I'll add that as a comment to #7206.

This still doesn't answer what's going on in the original code. I'm concerned that the issue may be the same, but I'm not seeing anything in the core yet that's jumping out at me as being the problem. I'll try to look at the code again with fresher eyes later today.

Michael
 

Perhaps you mean that GHC is keeping the entire list [1..1000000] in memory?  Now that certainly makes sense… after all, doing so saves allocating (I# 4), (I# 5) etc for each call of the function passed to awaitForever.  Granted, it’s probably a bad idea in this case.

 

If that is your issue (still to be confirmed) the relevant ticket is https://ghc.haskell.org/trac/ghc/ticket/7206; could you add your example to that ticket, as further evidence that something should be done?

 

See also comment:9 in the ticket, which I have just added.

 

Simon

 

 

From: Haskell-Cafe [mailto:haskell-cafe-bounces@haskell.org] On Behalf Of Michael Snoyman
Sent: 28 August 2014 06:57
To: Bryan Vicknair
Cc: Haskell Cafe
Subject: Re: [Haskell-cafe] Conduit+GHC high memory use for simple Sink

 

I actually just got to an interesting result: sink2 is a red herring. Consider the following program:

import Control.Monad.IO.Class ( liftIO )
import Data.Conduit.Internal (ConduitM (..), Pipe (..), (>+>), runPipe, awaitForever)

main :: IO ()
main = runPipe $
    (HaveOutput (Done ()) (return ()) ()) >+>
    awaitForever (\_ -> liftIO $ lengthM 0 [1..10000000 :: Int] >>= print)

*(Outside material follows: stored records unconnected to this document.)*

-- pv_equiv track=rewrite | github.com/randyarbolaez/codesignal | daily-challenges/happyNewYear.py | turnSentenceIntoListOfWords
-- ===== SOURCE A (Python) =====
-- def turnSentenceIntoListOfWords(sentence):
--   listOfWords = []
--   lettersBeforeSpace = '* '
--   for i in sentence:
--     if i == ' ':
--       listOfWords.append(lettersBeforeSpace)
--       lettersBeforeSpace = '* '
--     else:
--       lettersBeforeSpace += i
--   listOfWords.append(lettersBeforeSpace)
--   return listOfWords
-- ===== SOURCE B (Python) =====
-- def turnSentenceIntoListOfWords(sentence):
--   return ['* ' + w for w in sentence.split(' ')]
-- ===== Notes on version B (the rewrite author's own statement) =====
-- stated objective: idiomatic
-- what changed: Replaces the char-by-char accumulator loop with the library splitter: split on an explicit single-space separator, then prepend the marker prefix to each word with a comprehension.
import Mathlib
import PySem

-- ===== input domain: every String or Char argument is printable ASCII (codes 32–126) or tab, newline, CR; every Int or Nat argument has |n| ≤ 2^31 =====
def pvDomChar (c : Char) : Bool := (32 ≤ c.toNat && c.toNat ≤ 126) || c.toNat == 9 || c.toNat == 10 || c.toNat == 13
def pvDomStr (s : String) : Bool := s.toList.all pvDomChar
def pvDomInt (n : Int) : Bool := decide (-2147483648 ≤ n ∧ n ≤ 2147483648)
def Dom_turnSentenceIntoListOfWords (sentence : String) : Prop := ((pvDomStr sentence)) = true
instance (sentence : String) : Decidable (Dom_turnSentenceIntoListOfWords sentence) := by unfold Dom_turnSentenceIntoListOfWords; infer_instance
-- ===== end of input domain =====

-- B replaces A's char-by-char accumulator loop with split-on-space then mapping the marker prefix over the words (idiomatic; a timing run measured B constant-factor faster).


-- ===== PORT A =====
-- literal port: fold over the characters carrying (listOfWords, lettersBeforeSpace), final append after the loop
def turnSentenceIntoListOfWords (sentence : String) : List String :=
  let r := sentence.toList.foldl
    (fun (st : List String × String) i =>
      if i = ' ' then (st.1 ++ [st.2], "* ") else (st.1, st.2.push i))
    ([], "* ")
  r.1 ++ [r.2]

-- ===== PORT B =====
-- literal port of Source B: sentence.split(' ') (PySem.Chars.splitOn is split with a nonempty sep), then map '* ' + w
def turnSentenceIntoListOfWords_alt (sentence : String) : List String :=
  (PySem.Chars.splitOn sentence.toList [' ']).map (fun w => "* " ++ String.ofList w)

-- ===== PRECONDITION & SPEC =====
def Spec_turnSentenceIntoListOfWords (sentence : String) (out : List String) : Prop := out = turnSentenceIntoListOfWords_alt sentence
instance (sentence : String) (out : List String) : Decidable (Spec_turnSentenceIntoListOfWords sentence out) := by unfold Spec_turnSentenceIntoListOfWords; infer_instance

-- ===== CLAIM (what is proved, stated in full; the proofs are below) =====
def Claim_equal_turnSentenceIntoListOfWords : Prop := ∀ (sentence : String), Dom_turnSentenceIntoListOfWords sentence → Spec_turnSentenceIntoListOfWords sentence (turnSentenceIntoListOfWords sentence)

-- ===== LEMMAS AND PROOFS =====

-- reference splitter on a single space, used only in the proofs
def splitSp : List Char → List (List Char)
  | [] => [[]]
  | c :: rest =>
    if c = ' ' then [] :: splitSp rest
    else match splitSp rest with
      | [] => [[c]]
      | w :: ws => (c :: w) :: ws

theorem splitSp_ne_nil (l : List Char) : splitSp l ≠ [] := by
  cases l with
  | nil => simp [splitSp]
  | cons c rest =>
    simp only [splitSp]
    split_ifs
    · simp
    · cases h : splitSp rest <;> simp

-- prepend a prefix onto the head word
def consHead (x : List Char) : List (List Char) → List (List Char)
  | [] => [x]
  | w :: ws => (x ++ w) :: ws

theorem go_space (fuel : Nat) : ∀ (l cur : List Char) (acc : List (List Char)),
    l.length ≤ fuel →
    PySem.Chars.splitOn.go [' '] fuel l cur acc
      = acc.reverse ++ consHead cur.reverse (splitSp l) := by
  induction fuel with
  | zero =>
    intro l cur acc h
    have : l = [] := by cases l <;> simp_all
    subst this
    simp [PySem.Chars.splitOn.go, splitSp, consHead]
  | succ f ih =>
    intro l cur acc h
    cases l with
    | nil => simp [PySem.Chars.splitOn.go, splitSp, consHead]
    | cons c rest =>
      simp only [PySem.Chars.splitOn.go]
      by_cases hc : c = ' '
      · subst hc
        have hpre : [' '].isPrefixOf (' ' :: rest) = true := by simp [List.isPrefixOf]
        rw [if_pos hpre]
        have hdrop : List.drop [' '].length (' ' :: rest) = rest := by simp
        rw [hdrop, ih rest [] (cur.reverse :: acc) (by simpa using h)]
        obtain ⟨w, ws, hw⟩ : ∃ w ws, splitSp rest = w :: ws := by
          cases hsp : splitSp rest with
          | nil => exact absurd hsp (splitSp_ne_nil rest)
          | cons w ws => exact ⟨w, ws, rfl⟩
        simp [splitSp, hw, consHead]
      · have hpre : [' '].isPrefixOf (c :: rest) = false := by
          simp [List.isPrefixOf]
          exact fun h' => (hc h'.symm)
        rw [if_neg (by simp [hpre])]
        rw [ih rest (c :: cur) acc (by simpa using h)]
        obtain ⟨w, ws, hw⟩ : ∃ w ws, splitSp rest = w :: ws := by
          cases hsp : splitSp rest with
          | nil => exact absurd hsp (splitSp_ne_nil rest)
          | cons w ws => exact ⟨w, ws, rfl⟩
        simp [splitSp, hc, hw, consHead]

theorem splitOn_space (cs : List Char) :
    PySem.Chars.splitOn cs [' '] = splitSp cs := by
  unfold PySem.Chars.splitOn
  rw [go_space (cs.length + 1) cs [] [] (by omega)]
  obtain ⟨w, ws, hw⟩ : ∃ w ws, splitSp cs = w :: ws := by
    cases hsp : splitSp cs with
    | nil => exact absurd hsp (splitSp_ne_nil cs)
    | cons w ws => exact ⟨w, ws, rfl⟩
  simp [hw, consHead]

-- head word gets `cur`, the rest get the fresh "* " prefix
def mapWords (cur : String) : List (List Char) → List String
  | [] => [cur]
  | w :: ws => (cur ++ String.ofList w) :: ws.map (fun w => "* " ++ String.ofList w)

theorem push_append_ofList (cur : String) (c : Char) (w : List Char) :
    cur.push c ++ String.ofList w = cur ++ String.ofList (c :: w) := by
  apply String.toList_inj.mp
  simp

theorem foldA_inv : ∀ (l : List Char) (lst : List String) (cur : String),
    (l.foldl
      (fun (st : List String × String) i =>
        if i = ' ' then (st.1 ++ [st.2], "* ") else (st.1, st.2.push i)) (lst, cur)).1
    ++ [(l.foldl
      (fun (st : List String × String) i =>
        if i = ' ' then (st.1 ++ [st.2], "* ") else (st.1, st.2.push i)) (lst, cur)).2]
    = lst ++ mapWords cur (splitSp l) := by
  intro l
  induction l with
  | nil =>
    intro lst cur
    simp [mapWords, splitSp]
  | cons c rest ih =>
    intro lst cur
    by_cases hc : c = ' '
    · subst hc
      rw [List.foldl_cons, if_pos rfl, ih (lst ++ [cur]) "* "]
      obtain ⟨w, ws, hw⟩ : ∃ w ws, splitSp rest = w :: ws := by
        cases hsp : splitSp rest with
        | nil => exact absurd hsp (splitSp_ne_nil rest)
        | cons w ws => exact ⟨w, ws, rfl⟩
      simp [splitSp, hw, mapWords]
    · rw [List.foldl_cons, if_neg hc, ih lst (cur.push c)]
      obtain ⟨w, ws, hw⟩ : ∃ w ws, splitSp rest = w :: ws := by
        cases hsp : splitSp rest with
        | nil => exact absurd hsp (splitSp_ne_nil rest)
        | cons w ws => exact ⟨w, ws, rfl⟩
      simp [splitSp, hc, hw, mapWords, push_append_ofList]

theorem mapWords_star (ws : List (List Char)) (h : ws ≠ []) :
    mapWords "* " ws = ws.map (fun w => "* " ++ String.ofList w) := by
  cases ws with
  | nil => exact absurd rfl h
  | cons w ws => simp [mapWords]

-- ===== VERDICT (by name: the statement is the Claim_ definition above) =====
theorem turnSentenceIntoListOfWords_spec : Claim_equal_turnSentenceIntoListOfWords := by
  intro sentence _
  unfold Spec_turnSentenceIntoListOfWords turnSentenceIntoListOfWords turnSentenceIntoListOfWords_alt
  rw [splitOn_space]
  rw [foldA_inv sentence.toList [] "* "]
  rw [mapWords_star _ (splitSp_ne_nil _)]
  simp
-- B's capped layered loop equals one flat slice of layersCat on the abstracted layer
theorem bLoop_eq (sites : List Int) (mc : Int) :
    ∀ (fuel : Nat) (result : List (List Int)) (layer : List (List Int × Int)),
      (∀ p ∈ layer, 0 ≤ p.2) →
      bLoop sites mc fuel result layer
        = result ++ (layersCat fuel (layAbs sites layer)).take (mc - (result.length : Int)).toNat := by
  intro fuel
  induction fuel with
  | zero => intro result layer _; simp [bLoop, layersCat]
  | succ f ih =>
      intro result layer hlay
      by_cases hcap : mc ≤ (result.length : Int)
      · have hz : (mc - (result.length : Int)).toNat = 0 := by omega
        rw [bLoop, if_pos (Or.inl hcap), hz, List.take_zero, List.append_nil]
      · by_cases hnil : layer = []
        · subst hnil
          rw [bLoop, if_pos (Or.inr rfl)]
          simp [layAbs, layersCat_nil]
        · rw [bLoop, if_neg (by simp [hcap, hnil])]
          have hroom : (0 : Int) < mc - (result.length : Int) := by omega
          have hb := bNext_spec sites (mc - (result.length : Int)) layer []
            (by simp only [List.length_nil]; push_cast; omega)
          simp only [List.length_nil, Int.natCast_zero, sub_zero, List.nil_append] at hb
          simp only [hb]
          set F := fullNext sites layer with hF
          set r := (mc - (result.length : Int)).toNat with hr
          have hFabs : layAbs sites F = (layAbs sites layer).flatMap (fun p => bExt p.1 p.2) :=
            fullNext_abs sites layer hlay
          have hFinv : ∀ p ∈ F, 0 ≤ p.2 := fullNext_nonneg sites layer hlay
          simp only [layersCat, ← hFabs]
          by_cases hbig : F.length ≤ r
          · rw [List.take_of_length_le hbig, ih _ _ hFinv, List.take_append, layAbs_fst]
            have h1 : (F.map Prod.fst).length ≤ r := by
              rw [List.length_map]
              omega
            have h2 : (mc - (((result ++ F.map Prod.fst).length : Nat) : Int)).toNat
                = r - (F.map Prod.fst).length := by
              rw [List.length_append, List.length_map]
              push_cast
              omega
            rw [List.take_of_length_le h1, List.append_assoc, h2]
          · have htake_inv : ∀ p ∈ F.take r, 0 ≤ p.2 := fun p hp =>
              hFinv p ((List.take_sublist r F).subset hp)
            have hlen : (F.take r).length = r := by
              rw [List.length_take]
              omega
            have hstop : mc ≤ ((result ++ (F.take r).map Prod.fst).length : Int) := by
              simp only [List.length_append, List.length_map, hlen]
              omega
            have h3 : r - (F.map Prod.fst).length = 0 := by
              rw [List.length_map]
              omega
            rw [bLoop_stop sites mc f _ _ hstop, List.take_append, layAbs_fst, h3,
              List.take_zero, List.append_nil, List.map_take]

-- A's append-in-loop candidate collection equals B's filterMap comprehension
theorem foldl_ite_append_filterMap (p : Int × Char → Bool) (f : Int × Char → Int) :
    ∀ (l : List (Int × Char)) (acc : List Int),
      l.foldl (fun acc x => if p x then acc ++ [f x] else acc) acc
        = acc ++ l.filterMap (fun x => if p x then some (f x) else none) := by
  intro l
  induction l with
  | nil => intro acc; simp
  | cons x xs ih =>
      intro acc
      by_cases h : p x = true <;> simp [List.foldl_cons, h, ih]

-- A's capped stateful loop equals one flat slice of the concatenation
theorem foldl_cap (C : Int → List (List Int)) (mc : Int) :
    ∀ (ns : List Int) (acc : List (List Int)),
      ns.foldl
        (fun ms n =>
          if mc ≤ (ms.length : Int) then ms
          else ms ++ (C n).take (mc - (ms.length : Int)).toNat) acc
        = acc ++ (ns.flatMap C).take (mc - (acc.length : Int)).toNat := by
  intro ns
  induction ns with
  | nil => intro acc; simp
  | cons n ns ih =>
      intro acc
      by_cases h : mc ≤ (acc.length : Int)
      · have hz : (mc - (acc.length : Int)).toNat = 0 := by omega
        rw [List.foldl_cons, if_pos h, ih, hz, List.take_zero, List.append_nil,
          List.take_zero, List.append_nil]
      · simp only [List.foldl_cons, if_neg h, ih]
        rw [List.flatMap_cons, List.take_append, List.append_assoc]
        congr 2
        congr 1
        simp only [List.length_append, List.length_take]
        omega

-- A's range of orders, flat-mapped, as List.range
theorem flatMap_pyRange_orders (sites : List Int) (mvm : Int) :
    (PySem.List.pyRange 2 (mvm + 1) 1).flatMap (fun n => pyCombinations sites n.toNat)
      = (List.range (mvm - 1).toNat).flatMap (fun i => pyCombinations sites (1 + 1 + i)) := by
  rw [PySem.List.pyRange_one, List.flatMap_map]
  have hlen : (mvm + 1 - 2).toNat = (mvm - 1).toNat := by omega
  rw [hlen]
  congr 1

-- B's initial layer abstracts to the size-1 combos with their tails
theorem bExt_nil (r : List Int) : bExt [] r = pyCombR r 1 := by
  rw [bExt_eq]
  simp

theorem layAbs_init (sites : List Int) :
    layAbs sites ((PySem.List.enumerate sites 0).map (fun p => ([p.2], p.1)))
      = pyCombR sites 1 := by
  have h := extIdx_abs sites [] sites.length 0 le_rfl (by simp)
  simp only [Int.toNat_zero, List.drop_zero, bExt_nil] at h
  rw [← h, PySem.List.enumerate_eq_map_pyRange sites (0 : Int)]
  unfold layAbs extIdx
  simp [List.map_map, Function.comp]

theorem init_nonneg (sites : List Int) :
    ∀ p ∈ (PySem.List.enumerate sites 0).map (fun p => ([p.2], p.1)), 0 ≤ p.2 := by
  intro p hp
  rw [PySem.List.enumerate_eq_map_pyRange sites (0 : Int), List.map_map, List.mem_map] at hp
  obtain ⟨j, hj, rfl⟩ := hp
  rw [PySem.List.mem_pyRange_one] at hj
  simpa using hj.1

-- ===== VERDICT =====
theorem get_var_mod_sites_spec : Claim_equal_get_var_mod_sites := by
  intro sequence target_mod_aas max_var_mod max_combs _
  unfold Spec_get_var_mod_sites get_var_mod_sites get_var_mod_sites_alt get_candidate_sites
  rw [foldl_ite_append_filterMap, List.nil_append]
  set sites : List Int := (PySem.List.enumerate sequence.toList 0).filterMap
    (fun p => if target_mod_aas.toList.contains p.2 then some (p.1 + 1) else none) with hsites
  rw [foldl_cap, bLoop_eq sites max_combs _ _ _ (init_nonneg sites), layAbs_init,
    layersCat_pyCombR sites (max_var_mod - 1).toNat 1, flatMap_pyRange_orders sites max_var_mod]
lemma pvFoldl_keys (cols : List String) (d : PySem.Dict String (List String))
    (hk : ∀ s, d.contains (pvKeyA s) = true) :
    (cols.foldl pvStep d).keys = d.keys := by
  induction cols generalizing d with
  | nil => rfl
  | cons c cs ih =>
    have hkeys : (pvStep d c).keys = d.keys := by
      unfold pvStep
      rw [PySem.Dict.keys_modify, PySem.Dict.keys_insert_of_contains]
      exact hk c
    simp only [List.foldl_cons]
    rw [ih _ ?_, hkeys]
    intro s
    rw [PySem.Dict.contains_iff_mem_keys, hkeys, ← PySem.Dict.contains_iff_mem_keys]
    exact hk s

-- ===== VERDICT (by name: the statement is the Claim_ definition above) =====
set_option maxHeartbeats 1000000 in
theorem categorize_questions_spec : Claim_equal_categorize_questions := by
  intro cols _
  unfold Spec_categorize_questions categorize_questions categorize_questions_alt
  dsimp only
  have hbody : (fun (d : PySem.Dict String (List String)) col =>
      let cl := PySem.Str.lower col
      if PySem.Str.isIn "customer" cl then
        d.modify "Customer Focused" [] (· ++ [col])
      else if PySem.Str.isIn "innov" cl || PySem.Str.isIn "new" cl || PySem.Str.isIn "bold" cl then
        d.modify "Innovation" [] (· ++ [col])
      else if PySem.Str.isIn "excellence" cl || PySem.Str.isIn "high standard" cl || PySem.Str.isIn "deliver great" cl || PySem.Str.isIn "pride" cl || PySem.Str.isIn "best" cl then
        d.modify "Excellence" [] (· ++ [col])
      else if PySem.Str.isIn "accountab" cl || PySem.Str.isIn "own" cl || (PySem.Str.isIn "decision" cl && PySem.Str.isIn "own" cl) then
        d.modify "Accountability" [] (· ++ [col])
      else if PySem.Str.isIn "support" cl || PySem.Str.isIn "help" cl || PySem.Str.isIn "encourag" cl then
        d.modify "Supportive" [] (· ++ [col])
      else if PySem.Str.isIn "value" cl || PySem.Str.isIn "culture" cl || PySem.Str.isIn "mission" cl || PySem.Str.isIn "recommend" cl then
        d.modify "Culture & Values Awareness" [] (· ++ [col])
      else if PySem.Str.isIn "growth" cl || PySem.Str.isIn "change" cl || PySem.Str.isIn "acquisition" cl || PySem.Str.isIn "anxious" cl || PySem.Str.isIn "expand" cl then
        d.modify "Growth & Change" [] (· ++ [col])
      else
        d.modify "Other" [] (· ++ [col])) = pvStep := by
    funext d col
    exact pvBody_eq_step d col
  rw [hbody]
  set d0 : PySem.Dict String (List String) := PySem.Dict.ofList
    [("Customer Focused", []), ("Innovation", []), ("Excellence", []), ("Accountability", []),
     ("Supportive", []), ("Culture & Values Awareness", []), ("Growth & Change", []), ("Other", [])] with hd0
  have hcont : ∀ s, d0.contains (pvKeyA s) = true := by
    intro s
    unfold pvKeyA
    dsimp only
    split_ifs <;> decide
  have hkeys : (cols.foldl pvStep d0).keys = d0.keys := pvFoldl_keys cols d0 hcont
  have hnd : (cols.foldl pvStep d0).keys.Nodup := by
    rw [hkeys]; decide
  rw [PySem.Dict.items_eq_map_keys _ hnd ([] : List String), hkeys]
  have hgetD : ∀ k, (cols.foldl pvStep d0).getD k [] = d0.getD k [] ++ cols.filter (fun c => pvKeyA c == k) :=
    fun k => pvFoldl_getD cols d0 k
  simp only [hgetD, pvZip_filter, pvLabel_eq_keyA]
  rw [hd0]
  simp [pvCATEGORIES, PySem.Dict.ofList, PySem.Dict.getD, PySem.Dict.get?,
    PySem.Dict.insert, PySem.Dict.contains, PySem.Dict.empty, PySem.Dict.update, PySem.Dict.keys]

lengthM :: Monad m => Int -> [a] -> m Int
lengthM cnt [] = return cnt
lengthM cnt (_:xs) =
    cnt' `seq` lengthM cnt' xs
  where
    cnt' = cnt + 1

On my machine, it takes 375MB of memory. What appears to be the cause is that GHC is keeping the entire representation of `lengthM` in memory, which is clearly a pessimization. I still need to research this further, but I thought you'd want to see these results now. (Plus, maybe someone else has some other ideas.)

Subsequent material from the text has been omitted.